» SOURCE RECORDS
-- pv_equiv track=rewrite | github.com/vkumarma/Computational-Biology | lab7.py | is_unbalanced
-- ===== SOURCE A (Python) =====
-- from collections import defaultdict
--
-- def is_unbalanced(graph):
--     edges_dict = defaultdict(lambda: [0, 0])  # 0-th idx outgoing 1-th idx incoming
--     unbalanced_nodes = []
--     for key, value in graph.items():
--         edges_dict[key][0] = len(graph[key])
--         for node in value:
--             edges_dict[node][1] += 1
--
--     for k in edges_dict:
--         if edges_dict[k][0] != edges_dict[k][1]:
--             unbalanced_nodes.append(k)
--
--     if len(unbalanced_nodes) == 0:
--         return False
--     else:
--         return True
-- ===== SOURCE B (Python) =====
-- def is_unbalanced(graph):
--     # A node is unbalanced iff its out-degree differs from its in-degree.
--     # Equivalently: the multiset of edge sources differs from the multiset of
--     # edge targets.  Compare the two multisets by sorting, no per-node counters.
--     sources = [k for k, v in graph.items() for _ in v]
--     targets = [t for v in graph.values() for t in v]
--     return sorted(sources) != sorted(targets)
-- ===== Notes on version B (the rewrite author's own statement) =====
-- stated objective: alternative
-- what changed: B abandons per-node degree counters entirely: it flattens the graph into the multiset of edge sources and the multiset of edge targets and decides imbalance by comparing their sorted lists, replacing A's dict-of-[out,in] tally plus second scan with a sort-and-compare of two flat lists.
import Mathlib
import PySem

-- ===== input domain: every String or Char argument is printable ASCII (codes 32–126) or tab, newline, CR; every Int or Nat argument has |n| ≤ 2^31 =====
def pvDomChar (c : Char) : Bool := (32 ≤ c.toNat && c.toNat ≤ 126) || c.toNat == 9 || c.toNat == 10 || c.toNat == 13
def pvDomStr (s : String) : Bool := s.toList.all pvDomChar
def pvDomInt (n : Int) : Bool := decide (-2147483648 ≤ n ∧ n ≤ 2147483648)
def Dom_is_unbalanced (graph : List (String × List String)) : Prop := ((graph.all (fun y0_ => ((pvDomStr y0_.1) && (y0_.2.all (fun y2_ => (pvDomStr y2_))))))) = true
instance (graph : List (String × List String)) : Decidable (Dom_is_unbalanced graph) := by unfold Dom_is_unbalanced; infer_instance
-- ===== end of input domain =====

-- B drops A's per-node [out,in] tally dict and second scan entirely: it flattens the
-- graph into the multiset of edge sources and the multiset of edge targets and compares
-- their sorted lists; objective: alternative algorithm (multiset comparison).

-- ===== PORT A =====
-- edges_dict entry [out, in] is modelled as a pair (out, in); defaultdict access = getD _ (0,0).
-- inner loop: for node in value: edges_dict[node][1] += 1
def pvInnerA (d : PySem.Dict String (Int × Int)) (n : String) : PySem.Dict String (Int × Int) :=
  d.insert n ((d.getD n (0, 0)).1, (d.getD n (0, 0)).2 + 1)

-- one iteration of A's first loop: edges_dict[key][0] = len(graph[key]); then the inner loop
def pvStepA (graph : List (String × List String)) (d : PySem.Dict String (Int × Int))
    (kv : String × List String) : PySem.Dict String (Int × Int) :=
  kv.2.foldl pvInnerA
    (d.insert kv.1 (((PySem.Dict.mk graph).getD kv.1 []).length, (d.getD kv.1 (0, 0)).2))

def is_unbalanced (graph : List (String × List String)) : Bool :=
  let edges := graph.foldl (pvStepA graph) PySem.Dict.empty
  let unbalanced := edges.keys.foldl
    (fun acc k => if (edges.getD k (0, 0)).1 ≠ (edges.getD k (0, 0)).2 then acc ++ [k] else acc)
    ([] : List String)
  if unbalanced.length = 0 then false else true

-- ===== PORT B =====
-- sources = [k for k, v in graph.items() for _ in v]; targets = [t for v in graph.values() for t in v]
def is_unbalanced_alt (graph : List (String × List String)) : Bool :=
  let sources := graph.flatMap (fun kv => kv.2.map (fun _ => kv.1))
  let targets := graph.flatMap (fun kv => kv.2)
  !(PySem.List.sorted sources (fun x => x) false == PySem.List.sorted targets (fun x => x) false)

-- ===== PRECONDITION & SPEC =====
-- Python A receives a dict, whose keys are necessarily distinct; Pre_ states exactly that
-- the association list represents a dict (no duplicate keys). It excludes no dict input.
def Pre_is_unbalanced (graph : List (String × List String)) : Prop :=
  (graph.map (·.1)).Nodup
instance (graph : List (String × List String)) : Decidable (Pre_is_unbalanced graph) := by
  unfold Pre_is_unbalanced; infer_instance

def pvWitness_is_unbalanced : (List (String × List String)) :=
  [("a", ["b", "b"]), ("b", ["a"])]

def Spec_is_unbalanced (graph : List (String × List String)) (out : Bool) : Prop :=
  out = is_unbalanced_alt graph
instance (graph : List (String × List String)) (out : Bool) :
    Decidable (Spec_is_unbalanced graph out) := by unfold Spec_is_unbalanced; infer_instance

-- ===== CLAIM (what is proved, stated in full; the proofs are below) =====
def Claim_equal_is_unbalanced : Prop :=
  ∀ (graph : List (String × List String)), Dom_is_unbalanced graph →
    Pre_is_unbalanced graph → Spec_is_unbalanced graph (is_unbalanced graph)

-- ===== LEMMAS AND PROOFS =====

-- A's step with the graph[key] re-lookup replaced by kv.2 (valid on nodup keys, below)
def pvStepA' (d : PySem.Dict String (Int × Int)) (kv : String × List String) :
    PySem.Dict String (Int × Int) :=
  kv.2.foldl pvInnerA (d.insert kv.1 ((kv.2.length : Int), (d.getD kv.1 (0, 0)).2))

-- the multiset of edge sources / edge targets of a graph suffix
def pvSrc (g : List (String × List String)) : List String :=
  g.flatMap (fun kv => kv.2.map (fun _ => kv.1))
def pvTgt (g : List (String × List String)) : List String :=
  g.flatMap (fun kv => kv.2)

lemma pv_stepA_eq (graph : List (String × List String)) (h : (graph.map (·.1)).Nodup) :
    graph.foldl (pvStepA graph) PySem.Dict.empty = graph.foldl pvStepA' PySem.Dict.empty := by
  apply PySem.List.foldl_congr_mem'
  intro kv hkv d
  have hitems : (kv.1, kv.2) ∈ (PySem.Dict.mk graph).items := by simpa using hkv
  have hnod : (PySem.Dict.mk graph).keys.Nodup := by simpa [PySem.Dict.keys_mk] using h
  have := PySem.Dict.getD_of_mem_items (PySem.Dict.mk graph) hitems hnod []
  simp [pvStepA, pvStepA', this]

-- the inner incoming loop: snd gains the count of k in v, fst is untouched
lemma pv_inner_getD (v : List String) (d : PySem.Dict String (Int × Int)) (k : String) :
    (v.foldl pvInnerA d).getD k (0, 0)
      = ((d.getD k (0, 0)).1, (d.getD k (0, 0)).2 + (v.count k : Int)) := by
  induction v generalizing d with
  | nil => simp
  | cons n t ih =>
    rw [List.foldl_cons, ih]
    simp only [pvInnerA, PySem.Dict.getD_insert, List.count_cons]
    by_cases hk : k = n
    · subst hk
      simp only [beq_self_eq_true, if_pos]
      rw [Prod.mk.injEq]
      exact ⟨rfl, by push_cast; ring⟩
    · have h1 : (k == n) = false := by simp [hk]
      have h2 : (n == k) = false := by simp [Ne.symm hk]
      simp [hk, h2]

lemma pv_stepA'_getD (kv : String × List String) (d : PySem.Dict String (Int × Int))
    (k : String) :
    (pvStepA' d kv).getD k (0, 0)
      = (if k = kv.1 then (kv.2.length : Int) else (d.getD k (0, 0)).1,
         (d.getD k (0, 0)).2 + (kv.2.count k : Int)) := by
  unfold pvStepA'
  rw [pv_inner_getD]
  rw [PySem.Dict.getD_insert]
  split_ifs with hk
  · subst hk; simp
  · simp

lemma pv_mem_keys_inner (v : List String) (d : PySem.Dict String (Int × Int)) (k : String) :
    k ∈ (v.foldl pvInnerA d).keys ↔ k ∈ v ∨ k ∈ d.keys := by
  induction v generalizing d with
  | nil => simp
  | cons n t ih =>
    rw [List.foldl_cons, ih]
    simp only [pvInnerA, PySem.Dict.mem_keys_insert, List.mem_cons]
    tauto

lemma pv_mem_keys_final (rest : List (String × List String))
    (dA : PySem.Dict String (Int × Int)) (k : String) :
    k ∈ (rest.foldl pvStepA' dA).keys
      ↔ (∃ kv ∈ rest, k = kv.1 ∨ k ∈ kv.2) ∨ k ∈ dA.keys := by
  induction rest generalizing dA with
  | nil => simp
  | cons kv t ih =>
    rw [List.foldl_cons, ih]
    simp only [pvStepA', pv_mem_keys_inner, PySem.Dict.mem_keys_insert, List.mem_cons]
    constructor
    · rintro (⟨p, hp, h⟩ | h2 | h3 | h4)
      · exact Or.inl ⟨p, Or.inr hp, h⟩
      · exact Or.inl ⟨kv, Or.inl rfl, Or.inr h2⟩
      · exact Or.inl ⟨kv, Or.inl rfl, Or.inl h3⟩
      · exact Or.inr h4
    · rintro (⟨p, hp | hp, h⟩ | h2)
      · subst hp; tauto
      · exact Or.inl ⟨p, hp, h⟩
      · tauto

-- main invariant: the final dict holds the source count and target count of each node
lemma pv_main (rest : List (String × List String)) (dA : PySem.Dict String (Int × Int))
    (hnod : (rest.map (·.1)).Nodup)
    (hfst : ∀ p ∈ rest, (dA.getD p.1 (0, 0)).1 = 0) (k : String) :
    (rest.foldl pvStepA' dA).getD k (0, 0)
      = ((dA.getD k (0, 0)).1 + ((pvSrc rest).count k : Int),
         (dA.getD k (0, 0)).2 + ((pvTgt rest).count k : Int)) := by
  induction rest generalizing dA with
  | nil => simp [pvSrc, pvTgt]
  | cons kv t ih =>
    rw [List.map_cons, List.nodup_cons] at hnod
    rw [List.foldl_cons, ih _ hnod.2]
    · have hsplitS : (pvSrc (kv :: t)).count k
          = (kv.2.map (fun _ => kv.1)).count k + (pvSrc t).count k := by
        simp [pvSrc, List.flatMap_cons, List.count_append]
      have hsplitT : (pvTgt (kv :: t)).count k = kv.2.count k + (pvTgt t).count k := by
        simp [pvTgt, List.flatMap_cons, List.count_append]
      have hrep : (kv.2.map (fun _ => kv.1)).count k
          = if k = kv.1 then kv.2.length else 0 := by
        split_ifs with hk
        · subst hk
          rw [List.count_eq_length.mpr]
          · simp
          · intro b hb
            simp only [List.mem_map] at hb
            obtain ⟨_, _, rfl⟩ := hb
            simp
        · refine List.count_eq_zero.mpr ?_
          simp only [List.mem_map]
          rintro ⟨x, _, rfl⟩
          exact hk rfl
      rw [pv_stepA'_getD, hsplitS, hsplitT, hrep]
      split_ifs with hk
      · subst hk
        rw [hfst kv (List.mem_cons_self)]
        rw [Prod.mk.injEq]
        constructor <;> push_cast <;> ring
      · rw [Prod.mk.injEq]
        constructor <;> push_cast <;> ring
    · intro p hp
      rw [pv_stepA'_getD]
      have hne : p.1 ≠ kv.1 := by
        intro he; exact hnod.1 (he ▸ List.mem_map_of_mem hp)
      rw [if_neg hne]
      exact hfst p (List.mem_cons_of_mem _ hp)

-- every edge endpoint is a key of the final dict (for the empty start)
lemma pv_src_tgt_mem_keys (graph : List (String × List String)) (k : String)
    (h : k ∈ pvSrc graph ∨ k ∈ pvTgt graph) :
    k ∈ (graph.foldl pvStepA' PySem.Dict.empty).keys := by
  rw [pv_mem_keys_final]
  left
  rcases h with h | h
  · simp only [pvSrc, List.mem_flatMap, List.mem_map] at h
    obtain ⟨kv, hkv, a, ha, hk⟩ := h
    exact ⟨kv, hkv, Or.inl hk.symm⟩
  · simp only [pvTgt, List.mem_flatMap] at h
    obtain ⟨kv, hkv, hm⟩ := h
    exact ⟨kv, hkv, Or.inr hm⟩

-- ===== VERDICT (by name: the statement is the Claim_ definition above) =====
theorem is_unbalanced_spec : Claim_equal_is_unbalanced := by
  intro graph _ hpre
  unfold Spec_is_unbalanced is_unbalanced is_unbalanced_alt
  rw [pv_stepA_eq graph hpre]
  set eA := graph.foldl pvStepA' PySem.Dict.empty with heA
  have hval : ∀ k, eA.getD k (0, 0) = (((pvSrc graph).count k : Int), ((pvTgt graph).count k : Int)) := by
    intro k
    rw [heA, pv_main graph PySem.Dict.empty hpre (by intro p _; rfl) k]
    simp
  show (if (List.foldl
      (fun acc k => if (eA.getD k (0, 0)).1 ≠ (eA.getD k (0, 0)).2 then acc ++ [k] else acc)
      [] eA.keys).length = 0 then false else true)
    = !(PySem.List.sorted (pvSrc graph) (fun x => x) false
        == PySem.List.sorted (pvTgt graph) (fun x => x) false)
  rw [PySem.List.foldl_append_ite_eq_filter
    (fun k => (eA.getD k (0, 0)).1 ≠ (eA.getD k (0, 0)).2) eA.keys []]
  rw [List.nil_append]
  by_cases hz : ∀ k ∈ eA.keys, (eA.getD k (0, 0)).1 = (eA.getD k (0, 0)).2
  · have hperm : (pvSrc graph).Perm (pvTgt graph) := by
      rw [List.perm_iff_count]
      intro k
      by_cases hk : k ∈ eA.keys
      · have h1 := hz k hk
        rw [hval k] at h1
        have h2 : ((pvSrc graph).count k : Int) = ((pvTgt graph).count k : Int) := h1
        exact_mod_cast h2
      · have hs : k ∉ pvSrc graph := fun hm => hk (pv_src_tgt_mem_keys graph k (Or.inl hm))
        have ht : k ∉ pvTgt graph := fun hm => hk (pv_src_tgt_mem_keys graph k (Or.inr hm))
        rw [List.count_eq_zero.mpr hs, List.count_eq_zero.mpr ht]
    rw [if_pos, (PySem.List.sorted_id_eq_sorted_id_iff_perm _ _).mpr hperm]
    · simp
    · rw [List.length_eq_zero_iff, List.filter_eq_nil_iff]
      intro k hk
      simp [hz k hk]
  · push Not at hz
    obtain ⟨x, hx, hne⟩ := hz
    have hcne : (pvSrc graph).count x ≠ (pvTgt graph).count x := by
      intro he
      apply hne
      rw [hval x]
      show ((pvSrc graph).count x : Int) = ((pvTgt graph).count x : Int)
      exact_mod_cast he
    have hnp : ¬ (pvSrc graph).Perm (pvTgt graph) := fun hp =>
      hcne (List.perm_iff_count.mp hp x)
    have hsne : PySem.List.sorted (pvSrc graph) (fun x => x) false
        ≠ PySem.List.sorted (pvTgt graph) (fun x => x) false := fun he =>
      hnp ((PySem.List.sorted_id_eq_sorted_id_iff_perm _ _).mp he)
    rw [if_neg]
    · simp [hsne]
    · intro hlen
      rw [List.length_eq_zero_iff, List.filter_eq_nil_iff] at hlen
      exact hne (by simpa using hlen x hx)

» ASSIGNMENT
Show me every line of the entries above that holds "below".

» TASK RESULT
-- ===== CLAIM (what is proved, stated in full; the proofs are below) =====
-- A's step with the graph[key] re-lookup replaced by kv.2 (valid on nodup keys, below)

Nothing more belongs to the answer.